Indian Regulatory Framework in Line with FATF Recommendations:

  • Prevention of Money Laundering Act (PMLA), 2002 — the primary legislation to combat money laundering.
  • Financial Intelligence Unit-India (FIU-IND) — responsible for receiving, analysing, and disseminating information about suspicious financial transactions.
  • RBI, SEBI, and IRDAI — regulate banks, stock markets, and insurance sectors to ensure compliance with AML/CFT norms.
  • National Investigation Agency (NIA) and Enforcement Directorate (ED) — agencies involved in investigating terror financing and money laundering cases.

India also supports FATF’s global initiatives to counter terror funding and illicit financial flows, especially in the context of South Asian regional security.

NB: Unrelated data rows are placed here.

-- pv_equiv track=rewrite | github.com/matheusfonseca18/Abreviador | abreviar.py | limpar_especial
-- ===== SOURCE A (Python) =====
-- def limpar_especial(frase):
--     frase_limpa = ''
--
--     for c in frase:
--         if c.isalnum() or c.isspace():
--             frase_limpa += c
--
--     palavras = frase_limpa.split()
--     frase_normal = ' '.join(palavras)
--
--     return frase_normal.upper()
-- ===== SOURCE B (Python) =====
-- def limpar_especial(frase):
--     palavras = []
--     atual = ''
--     for c in frase:
--         if c.isalnum():
--             atual += c
--         elif c.isspace():
--             if atual:
--                 palavras.append(atual)
--                 atual = ''
--         # any other character is dropped entirely
--     if atual:
--         palavras.append(atual)
--     return ' '.join(palavras).upper()
-- ===== Notes on version B (the rewrite author's own statement) =====
-- stated objective: alternative
-- what changed: Replaces A's three-stage pipeline (filter to an intermediate string, split it, rejoin) with a single pass over the characters that builds the word list directly with a current-word accumulator.
import Mathlib
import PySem

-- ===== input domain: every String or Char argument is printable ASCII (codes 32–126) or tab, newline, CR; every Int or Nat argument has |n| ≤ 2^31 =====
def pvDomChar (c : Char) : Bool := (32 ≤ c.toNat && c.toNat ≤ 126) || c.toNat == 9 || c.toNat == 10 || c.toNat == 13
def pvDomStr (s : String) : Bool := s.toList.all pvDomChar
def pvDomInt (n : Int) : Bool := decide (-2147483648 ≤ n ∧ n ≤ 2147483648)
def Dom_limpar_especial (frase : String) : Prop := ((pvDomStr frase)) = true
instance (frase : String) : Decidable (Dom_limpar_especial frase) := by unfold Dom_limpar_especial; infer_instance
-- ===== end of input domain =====

-- B replaces A's filter/split/join pipeline by one pass that builds the word list
-- directly with a current-word accumulator (objective: alternative decomposition).

-- ===== PORT A =====
-- filter to an intermediate string, then split on whitespace, join with ' ', uppercase
def limpar_especial (frase : String) : String :=
  let frase_limpa : List Char :=
    frase.toList.foldl
      (fun acc c =>
        if PySem.Chars.isalnum c || PySem.Chars.isspace c then acc ++ [c] else acc) []
  let palavras := PySem.Chars.split₀ frase_limpa
  let frase_normal := PySem.Chars.join [' '] palavras
  String.ofList (PySem.Chars.upper frase_normal)

-- ===== PORT B =====
-- one step of B's loop: state = (finished words, current word)
def limparStep (st : List (List Char) × List Char) (c : Char) :
    List (List Char) × List Char :=
  if PySem.Chars.isalnum c then (st.1, st.2 ++ [c])
  else if PySem.Chars.isspace c then
    (if st.2.isEmpty then st else (st.1 ++ [st.2], []))
  else st

def limpar_especial_alt (frase : String) : String :=
  let st := frase.toList.foldl limparStep ([], [])
  let palavras := if st.2.isEmpty then st.1 else st.1 ++ [st.2]
  String.ofList (PySem.Chars.upper (PySem.Chars.join [' '] palavras))

-- ===== PRECONDITION & SPEC =====
def Spec_limpar_especial (frase : String) (out : String) : Prop := out = limpar_especial_alt frase
instance (frase : String) (out : String) : Decidable (Spec_limpar_especial frase out) := by unfold Spec_limpar_especial; infer_instance

-- ===== CLAIM (what is proved, stated in full; the proofs are below) =====
def Claim_equal_limpar_especial : Prop := ∀ (frase : String), Dom_limpar_especial frase → Spec_limpar_especial frase (limpar_especial frase)

-- ===== LEMMAS AND PROOFS =====

theorem alnum_not_space (c : Char) (h : PySem.Chars.isalnum c = true) :
    PySem.Chars.isspace c = false := by
  unfold PySem.Chars.isspace
  simp only [PySem.Chars.isalnum, PySem.Chars.isalpha, PySem.Chars.isdigit, PySem.Chars.isupper,
    PySem.Chars.islower, Bool.or_eq_true, Bool.and_eq_true, decide_eq_true_eq,
    Bool.or_eq_false_iff, Bool.and_eq_false_iff, decide_eq_false_iff_not, Char.le_def,
    UInt32.le_iff_toNat_le, Char.toNat, not_le,
    (by decide : 'A'.val.toNat = 65), (by decide : 'Z'.val.toNat = 90),
    (by decide : 'a'.val.toNat = 97), (by decide : 'z'.val.toNat = 122),
    (by decide : '0'.val.toNat = 48), (by decide : '9'.val.toNat = 57)] at *
  omega

-- flush B's loop state into the final word list
def flushWords (st : List (List Char) × List Char) : List (List Char) :=
  if st.2.isEmpty then st.1 else st.1 ++ [st.2]

-- the core invariant: B's fold, flushed, computes split₀ of the filtered characters
theorem loop_eq_split₀go (cs : List Char) :
    ∀ (cur : List Char) (acc : List (List Char)),
    flushWords (cs.foldl limparStep (acc.reverse, cur.reverse))
      = PySem.Chars.split₀.go
          (cs.filter (fun c => PySem.Chars.isalnum c || PySem.Chars.isspace c)) cur acc := by
  induction cs with
  | nil =>
    intro cur acc
    simp only [List.foldl_nil, List.filter_nil, flushWords, PySem.Chars.split₀.go]
    cases cur with
    | nil => simp
    | cons x xs => simp
  | cons c cs ih =>
    intro cur acc
    by_cases ha : PySem.Chars.isalnum c = true
    · have hs := alnum_not_space c ha
      simp only [List.foldl_cons, List.filter_cons, ha, hs, Bool.true_or, if_pos,
        limparStep, PySem.Chars.split₀.go]
      have : (acc.reverse, cur.reverse ++ [c]) = (acc.reverse, (c :: cur).reverse) := by simp
      rw [this, ih]
      simp
    · have ha' : PySem.Chars.isalnum c = false := by simpa using ha
      by_cases hs : PySem.Chars.isspace c = true
      · simp only [List.foldl_cons, List.filter_cons, ha', hs, Bool.false_or, ite_true,
          limparStep, Bool.false_eq_true, ite_false, PySem.Chars.split₀.go]
        cases cur with
        | nil =>
          have := ih [] acc
          simp only [List.reverse_nil] at this ⊢
          simpa using this
        | cons x xs =>
          have hne : ((x :: xs).reverse).isEmpty = false := by simp
          simp only [hne, Bool.false_eq_true, ite_false]
          have : (acc.reverse ++ [(x :: xs).reverse], ([] : List Char))
              = (((x :: xs).reverse :: acc).reverse, ([] : List Char).reverse) := by simp
          rw [this, ih]
          simp
      · have hs' : PySem.Chars.isspace c = false := by simpa using hs
        simp only [List.foldl_cons, List.filter_cons, ha', hs', Bool.false_or,
          Bool.false_eq_true, if_neg, ite_false, limparStep]
        exact ih cur acc

theorem limpar_words_eq (cs : List Char) :
    (if (cs.foldl limparStep ([], [])).2.isEmpty then (cs.foldl limparStep ([], [])).1
     else (cs.foldl limparStep ([], [])).1 ++ [(cs.foldl limparStep ([], [])).2])
      = PySem.Chars.split₀
          (cs.filter (fun c => PySem.Chars.isalnum c || PySem.Chars.isspace c)) := by
  have := loop_eq_split₀go cs [] []
  simpa [flushWords, PySem.Chars.split₀] using this

-- ===== VERDICT (by name: the statement is the Claim_ definition above) =====
theorem limpar_especial_spec : Claim_equal_limpar_especial := by
  intro frase _
  unfold Spec_limpar_especial limpar_especial limpar_especial_alt
  rw [PySem.List.foldl_append_if (fun c => PySem.Chars.isalnum c || PySem.Chars.isspace c)
    (fun c => c) frase.toList []]
  dsimp only
  rw [limpar_words_eq frase.toList]
  simp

Importance of FATF in Global Financial Governance

  1. Enhancing Financial Transparency: FATF promotes accountability in the financial system by enforcing customer identification and monitoring of transactions.
  2. Deterring Criminal Activities: Helps nations combat organised crime, corruption, and terrorism by targeting the financial channels supporting these activities.
  3. Encouraging International Cooperation: Facilitates cross-border sharing of intelligence and investigative cooperation among member states.
  4. Strengthening Financial Institutions: Encourages banks and financial institutions to adopt strict compliance mechanisms, reducing the risk of financial crime.
  5. Supporting Economic Stability: By mitigating financial crime risks, FATF helps maintain investor confidence and ensures a stable financial environment.

Challenges and Criticisms

  1. Implementation Disparities: Some developing countries face difficulties in implementing FATF’s recommendations due to limited resources and institutional capacity.
  2. Political Bias Allegations: Critics argue that FATF decisions regarding grey or blacklisting are sometimes influenced by geopolitical considerations.
  3. Evolving Nature of Financial Crime: The rapid emergence of digital currencies, cybercrime, and complex financial instruments challenges FATF’s monitoring capacity.
  4. Compliance Burden: Strict compliance requirements can impose significant administrative costs on financial institutions and small economies.

Recent Developments

  • FATF has intensified its scrutiny of virtual assets and cryptocurrency exchanges, recognising their potential misuse for money laundering.
  • The organisation continues to update its monitoring lists regularly, adding and removing countries based on compliance progress.
  • FATF’s current focus areas include beneficial ownership transparency, environmental crime financing, and terrorist funding through non-profit organisations.
Originally written on September 25, 2012 and last modified on October 25, 2025.